Integration is imperative for effective Extended Detection and Response solution

Marc Solomon, Chief Marketing Officer at ThreatQuotient.
Marc Solomon, Chief Marketing Officer at ThreatQuotient.
4 years ago

Large security vendors with Extended Detection and Response, XDR offerings position their solution as integrating their own set of products. It may include a couple of third-party products already part of their suite and providing a central screen or single pane of glass to be able to see all the data. But that raises some important points.

Data can come from any of the solutions that are part of the XDR offering at any time and, given alert overload, we are probably talking about massive amounts of data. Without context from external intelligence sources, it is impossible to determine relevance and prioritisation. Because the data is not curated for the specific customer environment it could be noise, which lowers users’ confidence in the data and their ability to make the right decisions.

Some organisations are starting with a clean slate and have a variety of best-of-breed solutions across departments and teams. To deal with this, many of these larger vendors are now creating marketplaces, hoping that smaller vendors will use their APIs to build integrations with them. This is starting to happen.

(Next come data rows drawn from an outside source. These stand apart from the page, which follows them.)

-- pv_equiv track=rewrite | github.com/siawyoung/practice | completed/a-plus-b-equal-c-plus-d.py | find_equality
-- ===== SOURCE A (Python) =====
-- from collections import defaultdict
--
-- def find_equality(arr):
--     hash_map = defaultdict(list)
--     for i in range(len(arr)):
--         for j in range(i +1, len(arr)):
--
--             # if there are existing indices, check if any of the indices clash
--             # if it doesn't clash, we can return it
--             if hash_map[arr[i] + arr[j]]:
--                 indices = hash_map[arr[i] + arr[j]]
--                 for ind in indices:
--                     if ind[0] != i and ind[0] != j and ind[1] != i and ind[1] != j:
--                         return (ind, (i,j))
--
--             hash_map[arr[i] + arr[j]].append((i,j))
-- ===== SOURCE B (Python) =====
-- def find_equality(arr):
--     n = len(arr)
--     # pass 1: index every pair by its sum, in lex order
--     buckets = {}
--     for i in range(n):
--         for j in range(i + 1, n):
--             buckets.setdefault(arr[i] + arr[j], []).append((i, j))
--     # pass 2: for each pair, scan only the strictly earlier pairs in its bucket
--     for i in range(n):
--         for j in range(i + 1, n):
--             for p in buckets[arr[i] + arr[j]]:
--                 if p == (i, j):
--                     break
--                 if i not in p and j not in p:
--                     return (p, (i, j))
--     return None
-- ===== Notes on version B (the rewrite author's own statement) =====
-- stated objective: alternative
-- what changed: Replaces A's interleaved build-and-check (dict grown while checking each pair against it) with two separated passes: first build the complete sum->pairs index, then rescan pairs in lex order, searching only the strictly earlier entries of each pair's bucket.
import Mathlib
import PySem

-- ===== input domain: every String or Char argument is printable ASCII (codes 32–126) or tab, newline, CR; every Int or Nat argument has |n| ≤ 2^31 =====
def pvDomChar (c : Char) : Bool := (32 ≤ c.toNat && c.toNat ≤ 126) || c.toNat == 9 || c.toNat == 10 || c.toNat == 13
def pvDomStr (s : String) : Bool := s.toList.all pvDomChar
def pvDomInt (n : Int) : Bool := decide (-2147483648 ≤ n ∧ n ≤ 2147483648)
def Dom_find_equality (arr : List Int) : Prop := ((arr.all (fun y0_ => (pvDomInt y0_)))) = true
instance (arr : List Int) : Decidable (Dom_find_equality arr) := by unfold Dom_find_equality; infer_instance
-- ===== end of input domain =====

-- B replaces A's interleaved build-and-check with two separated passes (build the full
-- sum->pairs index first, then scan each pair's bucket over strictly earlier entries);
-- objective: alternative decomposition, same cost.

-- ===== PORT A =====
-- the (i, j) pairs visited by the nested 'for i in range(n): for j in range(i+1, n)' loops, in order
def pvPairs (n : Int) : List (Int × Int) :=
  (PySem.List.pyRange 0 n 1).flatMap
    (fun i => (PySem.List.pyRange (i + 1) n 1).map (fun j => (i, j)))

-- 'ind[0] != i and ind[0] != j and ind[1] != i and ind[1] != j'
def pvClashFree (i j : Int) (p : Int × Int) : Bool :=
  p.1 != i && p.1 != j && p.2 != i && p.2 != j

-- A's loop body over the remaining pairs, carrying the growing hash_map
-- (indices from the ranges are always in range, so pyGetD's default is never used)
def pvGoA (arr : List Int) (d : PySem.Dict Int (List (Int × Int))) :
    List (Int × Int) → Option ((Int × Int) × (Int × Int))
  | [] => none
  | (i, j) :: rest =>
    let s := PySem.List.pyGetD arr i 0 + PySem.List.pyGetD arr j 0
    let bucket := d.getD s []
    -- 'for ind in indices: if …: return (ind, (i,j))' is a first-match scan
    match bucket.find? (pvClashFree i j) with
    | some p => some (p, (i, j))
    | none => pvGoA arr (d.insert s (bucket ++ [(i, j)])) rest

def find_equality (arr : List Int) : Option ((Int × Int) × (Int × Int)) :=
  pvGoA arr PySem.Dict.empty (pvPairs arr.length)

-- ===== PORT B =====
-- pass 1: buckets.setdefault(arr[i]+arr[j], []).append((i, j)) over all pairs
def pvBuild (arr : List Int) (ps : List (Int × Int)) : PySem.Dict Int (List (Int × Int)) :=
  ps.foldl
    (fun d p =>
      let s := PySem.List.pyGetD arr p.1 0 + PySem.List.pyGetD arr p.2 0
      d.insert s (d.getD s [] ++ [p]))
    PySem.Dict.empty

-- 'for p in bucket: if p == (i,j): break; if i not in p and j not in p: return p'
def pvScan (i j : Int) : List (Int × Int) → Option (Int × Int)
  | [] => none
  | p :: rest =>
    if p = (i, j) then none
    else if !(p.1 == i || p.2 == i) && !(p.1 == j || p.2 == j) then some p
    else pvScan i j rest

-- pass 2 over the pairs, with the finished bucket index
def pvGoB (arr : List Int) (bk : PySem.Dict Int (List (Int × Int))) :
    List (Int × Int) → Option ((Int × Int) × (Int × Int))
  | [] => none
  | (i, j) :: rest =>
    match pvScan i j (bk.getD (PySem.List.pyGetD arr i 0 + PySem.List.pyGetD arr j 0) []) with
    | some p => some (p, (i, j))
    | none => pvGoB arr bk rest

def find_equality_alt (arr : List Int) : Option ((Int × Int) × (Int × Int)) :=
  pvGoB arr (pvBuild arr (pvPairs arr.length)) (pvPairs arr.length)

-- ===== PRECONDITION & SPEC =====
def Spec_find_equality (arr : List Int) (out : Option ((Int × Int) × (Int × Int))) : Prop := out = find_equality_alt arr
instance (arr : List Int) (out : Option ((Int × Int) × (Int × Int))) : Decidable (Spec_find_equality arr out) := by unfold Spec_find_equality; infer_instance

-- ===== CLAIM (what is proved, stated in full; the proofs are below) =====
def Claim_equal_find_equality : Prop := ∀ (arr : List Int), Dom_find_equality arr → Spec_find_equality arr (find_equality arr)

-- ===== LEMMAS AND PROOFS =====

-- the sum a pair is bucketed under
def pvSum (arr : List Int) (p : Int × Int) : Int :=
  PySem.List.pyGetD arr p.1 0 + PySem.List.pyGetD arr p.2 0

theorem pvPairs_nodup (n : Int) : (pvPairs n).Nodup := by
  unfold pvPairs
  refine List.nodup_flatMap.mpr ⟨?_, ?_⟩
  · intro i _
    exact (PySem.List.nodup_pyRange_one _ _).map (fun a b h => by
      simpa using congrArg Prod.snd h)
  · refine (PySem.List.nodup_pyRange_one 0 n).pairwise_of_forall_ne ?_
    intro a b _ _ hab x hxa hxb
    simp only [List.mem_map] at hxa hxb
    obtain ⟨j1, _, rfl⟩ := hxa
    obtain ⟨j2, _, h2⟩ := hxb
    exact hab (congrArg Prod.fst h2).symm

-- the buckets built from a prefix are exactly the sum-filtered prefix
theorem pvBuild_getD (arr : List Int) (ps : List (Int × Int)) :
    ∀ (d : PySem.Dict Int (List (Int × Int))) (s : Int),
      (ps.foldl
        (fun d p =>
          let s := PySem.List.pyGetD arr p.1 0 + PySem.List.pyGetD arr p.2 0
          d.insert s (d.getD s [] ++ [p])) d).getD s []
      = d.getD s [] ++ ps.filter (fun p => pvSum arr p == s) := by
  induction ps with
  | nil => intro d s; simp
  | cons p rest ih =>
    intro d s
    simp only [List.foldl_cons, List.filter_cons]
    rw [ih]
    by_cases h : pvSum arr p = s
    · simp [PySem.Dict.getD_insert, pvSum] at *
      rw [if_pos h.symm]  -- key s = inserted key
      simp [h]
    · have : ¬ s = PySem.List.pyGetD arr p.1 0 + PySem.List.pyGetD arr p.2 0 := by
        simpa [pvSum, eq_comm] using h
      simp [PySem.Dict.getD_insert, this, h]

-- scanning a bucket up to the sentinel (i, j) is a first-match search of the part before it
theorem pvScan_eq_find? (i j : Int) (l1 l2 : List (Int × Int)) (h : (i, j) ∉ l1) :
    pvScan i j (l1 ++ (i, j) :: l2) = l1.find? (pvClashFree i j) := by
  induction l1 with
  | nil => simp [pvScan]
  | cons q t ih =>
    have hq : q ≠ (i, j) := fun hqe => h (hqe ▸ List.mem_cons_self)
    have ht : (i, j) ∉ t := fun hm => h (List.mem_cons_of_mem _ hm)
    simp only [List.cons_append, pvScan, List.find?_cons, if_neg hq]
    have hpred : (!(q.1 == i || q.2 == i) && !(q.1 == j || q.2 == j)) = pvClashFree i j q := by
      simp only [pvClashFree, bne]
      cases q.1 == i <;> cases q.2 == i <;> cases q.1 == j <;> cases q.2 == j <;> rfl
    rw [hpred]
    cases hc : pvClashFree i j q with
    | true => simp
    | false => simpa using ih ht

-- main invariant: A with the buckets of the already-visited prefix agrees with B's second pass
theorem pvGoA_eq_pvGoB (arr : List Int) :
    ∀ (ps pre : List (Int × Int)), pvPairs arr.length = pre ++ ps →
      pvGoA arr (pvBuild arr pre) ps
        = pvGoB arr (pvBuild arr (pvPairs arr.length)) ps := by
  intro ps
  induction ps with
  | nil => intro pre _; simp [pvGoA, pvGoB]
  | cons hd rest ih =>
    intro pre hsplit
    obtain ⟨i, j⟩ := hd
    have hnodup : (pvPairs arr.length).Nodup := pvPairs_nodup _
    have hnotpre : (i, j) ∉ pre := by
      rw [hsplit] at hnodup
      have := (List.nodup_append.mp hnodup).2.2
      intro hm
      exact this (i, j) hm (i, j) List.mem_cons_self rfl
    have hAbucket : (pvBuild arr pre).getD (pvSum arr (i, j)) []
        = pre.filter (fun p => pvSum arr p == pvSum arr (i, j)) := by
      unfold pvBuild; rw [pvBuild_getD]; simp
    have hBbucket : (pvBuild arr (pvPairs arr.length)).getD (pvSum arr (i, j)) []
        = pre.filter (fun p => pvSum arr p == pvSum arr (i, j))
          ++ (i, j) :: rest.filter (fun p => pvSum arr p == pvSum arr (i, j)) := by
      unfold pvBuild; rw [pvBuild_getD]
      simp [hsplit, List.filter_append]
    have hnotfilter : (i, j) ∉ pre.filter (fun p => pvSum arr p == pvSum arr (i, j)) :=
      fun hm => hnotpre (List.mem_of_mem_filter hm)
    have hscan : pvScan i j
        ((pvBuild arr (pvPairs arr.length)).getD
          (PySem.List.pyGetD arr i 0 + PySem.List.pyGetD arr j 0) [])
        = ((pvBuild arr pre).getD (PySem.List.pyGetD arr i 0 + PySem.List.pyGetD arr j 0) []).find?
            (pvClashFree i j) := by
      have hs : PySem.List.pyGetD arr i 0 + PySem.List.pyGetD arr j 0 = pvSum arr (i, j) := rfl
      rw [hs, hBbucket, hAbucket, pvScan_eq_find? _ _ _ _ hnotfilter]
    simp only [pvGoA, pvGoB, hscan]
    cases hf : ((pvBuild arr pre).getD
        (PySem.List.pyGetD arr i 0 + PySem.List.pyGetD arr j 0) []).find? (pvClashFree i j) with
    | some p => simp
    | none =>
      simp only []
      have hstep : (pvBuild arr pre).insert
          (PySem.List.pyGetD arr i 0 + PySem.List.pyGetD arr j 0)
          ((pvBuild arr pre).getD (PySem.List.pyGetD arr i 0 + PySem.List.pyGetD arr j 0) []
            ++ [(i, j)])
          = pvBuild arr (pre ++ [(i, j)]) := by
        unfold pvBuild
        rw [List.foldl_append]
        rfl
      rw [hstep]
      exact ih (pre ++ [(i, j)]) (by simpa using hsplit)

-- ===== VERDICT (by name: the statement is the Claim_ definition above) =====
theorem find_equality_spec : Claim_equal_find_equality := by
  intro arr _
  unfold Spec_find_equality find_equality find_equality_alt
  have := pvGoA_eq_pvGoB arr (pvPairs arr.length) [] (by simp)
  simpa [pvBuild] using this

“Integration is imperative for XDR, enabling effective detection and efficient response.”

But if you have been in the software industry for a while, you understand that this takes a lot of time and is not easy to maintain. And if a smaller vendor has products that compete with the main vendor, the integration may never happen.

Even if the XDR solution vendor has great APIs that are easy to write to, getting data from on-premises, legacy applications to a cloud platform is a considerable undertaking. An XDR implementation can quickly turn into a very large consulting project requiring significant time and budget.

“MDR is a growing category in cybersecurity services and is an offshoot of the traditional MSSPs.”

Alternatively, some organisations may choose to outsource the entire function to a managed detection and response, MDR, service provider that offers XDR as a service. MDR is a growing category in cybersecurity services and is an offshoot of the traditional Managed Security Service Providers, MSSPs.

Unlike MSSPs, MDR companies don’t manage traditional security tools and technologies like firewalls but are there to detect, respond and address attacks.

To help XDR solutions deliver on their promise, what is needed is a platform focused on integration, serving as a central repository for data and intelligence from internal and external sources, and as a conduit between existing security technologies and cloud-based XDR offerings.

“With pre-processed, curated data, teams have high confidence that the data is relevant.”

More than a central screen or single pane, the platform delivers a single source of truth for teams and tools, bringing in third-party intelligence to enrich data from internal tools with context and prioritise it for action. This single source of truth can prioritise and filter out noise, share knowledge, serve as organisational memory and become a custom enrichment source for all teams and tools to use to accelerate security operations.

With pre-processed, curated data, teams have high confidence that the data is relevant. Confidence in data leads to confidence in decision making which, in turn, leads to confidence in automating those decisions and actions. Because that platform also integrates with third-party security controls, relevant, prioritised threat intelligence can flow through all systems, playbooks and processes. Actions, automated or manual, are based on the right data and can be executed quickly.

Clearly, integration is imperative for XDR, enabling effective detection and efficient response.


To help XDR solutions deliver on their promise, what is needed is a platform focused on integration, explains Marc Solomon of ThreatQuotient.